EAPCCO bloc, he said, should fix the digital gaps in modernizing policing by also engaging other parties like banks, telecom firms, research centres and airports, among others.

The bloc composed of 13 countries has so far set standards towards police professionalism, by establishing regional centres of excellence in various domains in Peace Support Operations (PSO) and cybercrime centre to be hosted by Rwanda; community policing model in Uganda; modern forensic laboratory in Sudan; and regional counter-terrorism centre in Kenya, among others.

According to Francis Muhoro, the outgoing chair of the PCC, over the last two years, simultaneously operations were conducted in EAPCCO and SARPCO member countries which led to the seizure of illegal products.

Rwanda, during the meeting, took over the PCC chairmanship with ACP Morris Muligo, the commissioner for CID assuming the role.

At least 4, 500 people, according to Muhoro, were arrested in the operation codenamed ‘Usalama III’ in the two regions over crimes related to human, drugs and arms trafficking, people smuggling, terrorism, motor-vehicle theft, and environmental crimes.
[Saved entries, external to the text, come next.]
-- pv_equiv track=rewrite | github.com/Nomio16/NLP-intelligence | eval/evaluate.py | extract_entities_from_conll
-- ===== SOURCE A (Python) =====
-- def extract_entities_from_conll(lines):
--     """
--     Extracts entities from a list of CoNLL-formatted lines for a single sentence.
--     Returns the reconstructed text and a list of entities: (type, string).
--     """
--     words = []
--     entities = []
--     current_entity_type = None
--     current_entity_words = []
--
--     for line in lines:
--         parts = line.strip().split()
--         if len(parts) < 4:
--             continue
--         word = parts[0]
--         tag = parts[-1]
--
--         words.append(word)
--
--         if tag.startswith("B-"):
--             if current_entity_type:
--                 entities.append((current_entity_type, " ".join(current_entity_words)))
--             current_entity_type = tag[2:]
--             current_entity_words = [word]
--         elif tag.startswith("I-"):
--             if current_entity_type == tag[2:]:
--                 current_entity_words.append(word)
--             else:
--                 if current_entity_type:
--                     entities.append((current_entity_type, " ".join(current_entity_words)))
--                 current_entity_type = tag[2:]
--                 current_entity_words = [word]
--         else:
--             if current_entity_type:
--                 entities.append((current_entity_type, " ".join(current_entity_words)))
--                 current_entity_type = None
--                 current_entity_words = []
--
--     if current_entity_type:
--         entities.append((current_entity_type, " ".join(current_entity_words)))
--
--     text = " ".join(words)
--     return text, entities
-- ===== SOURCE B (Python) =====
-- def extract_entities_from_conll(lines):
--     """
--     Extracts entities from a list of CoNLL-formatted lines for a single sentence.
--     Returns the reconstructed text and a list of entities: (type, string).
--     """
--     # pass 1: tokenize valid lines into (word, tag) pairs
--     toks = []
--     for line in lines:
--         parts = line.strip().split()
--         if len(parts) >= 4:
--             toks.append((parts[0], parts[-1]))
--     text = " ".join(w for w, _ in toks)
--
--     # pass 2: group maximal runs: a run starts at a B-/I- token whose type is
--     # non-empty, and extends over the following tokens tagged exactly "I-"+type.
--     entities = []
--     i, n = 0, len(toks)
--     while i < n:
--         w, tag = toks[i]
--         typ = tag[2:] if tag[:2] in ("B-", "I-") else None
--         i += 1
--         if not typ:
--             continue
--         run = [w]
--         while i < n and toks[i][1] == "I-" + typ:
--             run.append(toks[i][0])
--             i += 1
--         entities.append((typ, " ".join(run)))
--     return text, entities
-- ===== Notes on version B (the rewrite author's own statement) =====
-- stated objective: alternative
-- what changed: A's single stateful loop with a flush-on-boundary accumulator is replaced by two passes: tokenize all valid lines into (word, tag) pairs once, then group maximal entity runs by detecting run starts and scanning each run's extent (takeWhile on 'I-'+type).
import Mathlib
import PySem

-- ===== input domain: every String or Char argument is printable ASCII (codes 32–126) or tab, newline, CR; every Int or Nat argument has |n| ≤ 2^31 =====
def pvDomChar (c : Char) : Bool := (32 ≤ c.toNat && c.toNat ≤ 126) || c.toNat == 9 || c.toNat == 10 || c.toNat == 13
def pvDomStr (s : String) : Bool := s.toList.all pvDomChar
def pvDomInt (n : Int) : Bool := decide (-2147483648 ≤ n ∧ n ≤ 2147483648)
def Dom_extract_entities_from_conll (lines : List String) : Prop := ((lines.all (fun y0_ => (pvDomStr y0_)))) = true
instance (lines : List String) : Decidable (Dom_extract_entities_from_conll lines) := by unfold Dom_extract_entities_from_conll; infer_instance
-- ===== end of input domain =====

-- B replaces A's single stateful flush-accumulator loop by two passes: tokenize once,
-- then group maximal entity runs by looking at run starts and extents (alternative decomposition, same cost).

-- ===== PORT A =====
-- pvTruthy: Python truthiness of current_entity_type (None and "" are falsy)
def pvTruthy (o : Option String) : Bool :=
  match o with
  | none => false
  | some s => !(s == "")

-- the body of A's `for line in lines` loop; state = (words, entities, current_entity_type, current_entity_words)
def pvAStep (st : List String × List (String × String) × Option String × List String)
    (line : String) : List String × List (String × String) × Option String × List String :=
  match st with
  | (words, entities, ct, cw) =>
    let parts := PySem.Str.split₀ (PySem.Str.strip line)
    if parts.length < 4 then (words, entities, ct, cw)
    else
      let word := PySem.List.pyGetD parts 0 ""
      let tag := PySem.List.pyGetD parts (-1) ""
      let words := words ++ [word]
      if PySem.Str.startswith tag "B-" then
        ((words, (if pvTruthy ct then entities ++ [(ct.getD "", PySem.Str.join " " cw)] else entities),
          some (PySem.Str.slice tag (some 2) none), [word]))
      else if PySem.Str.startswith tag "I-" then
        (if ct = some (PySem.Str.slice tag (some 2) none) then
          (words, entities, ct, cw ++ [word])
        else
          (words, (if pvTruthy ct then entities ++ [(ct.getD "", PySem.Str.join " " cw)] else entities),
           some (PySem.Str.slice tag (some 2) none), [word]))
      else
        (if pvTruthy ct then (words, entities ++ [(ct.getD "", PySem.Str.join " " cw)], none, ([] : List String))
         else (words, entities, ct, cw))

-- the trailing flush and `" ".join(words)` of A
def pvAFin (st : List String × List (String × String) × Option String × List String) :
    String × List (String × String) :=
  match st with
  | (words, entities, ct, cw) =>
    (PySem.Str.join " " words,
     if pvTruthy ct then entities ++ [(ct.getD "", PySem.Str.join " " cw)] else entities)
Through searches conducted in Interpol databases by member countries, about 30 stolen vehicles were recovered over the last two years, and victims of human trafficking were rescued in Namibia, Rwanda and Uganda.

About 12 of the vehicles were recovered in Kenya and Tanzania.

“Illicit goods including drugs, guns, ammunitions, and minerals of gold, in excess of US2.043 million were seized,” said Muhoro.

Meanwhile, the 18th council of Chiefs of Police adopted various resolutions, some of which are yet to be implemented by member states.

These include the establishing the ‘population and search of Interpol database,’ extension of I-24/7 communication tool beyond National Central Bureaus, ratification of legal agreements and operationalisation of centres of excellence, among others.

Gedion Kimilu, the head of Interpol regional bureau in Nairobi, said that organized criminals are taking advantage of the two busiest ports in the region – Mombasa in Kenya and Dar es Salaam for their ill-intents.

The terror syndicates now using East Africa route and the recent seizure of 500kgs of cocaine in Djibouti from Brazil, Kimilu said, is clear testimony of the vulnerability of the region to drug trafficking menace.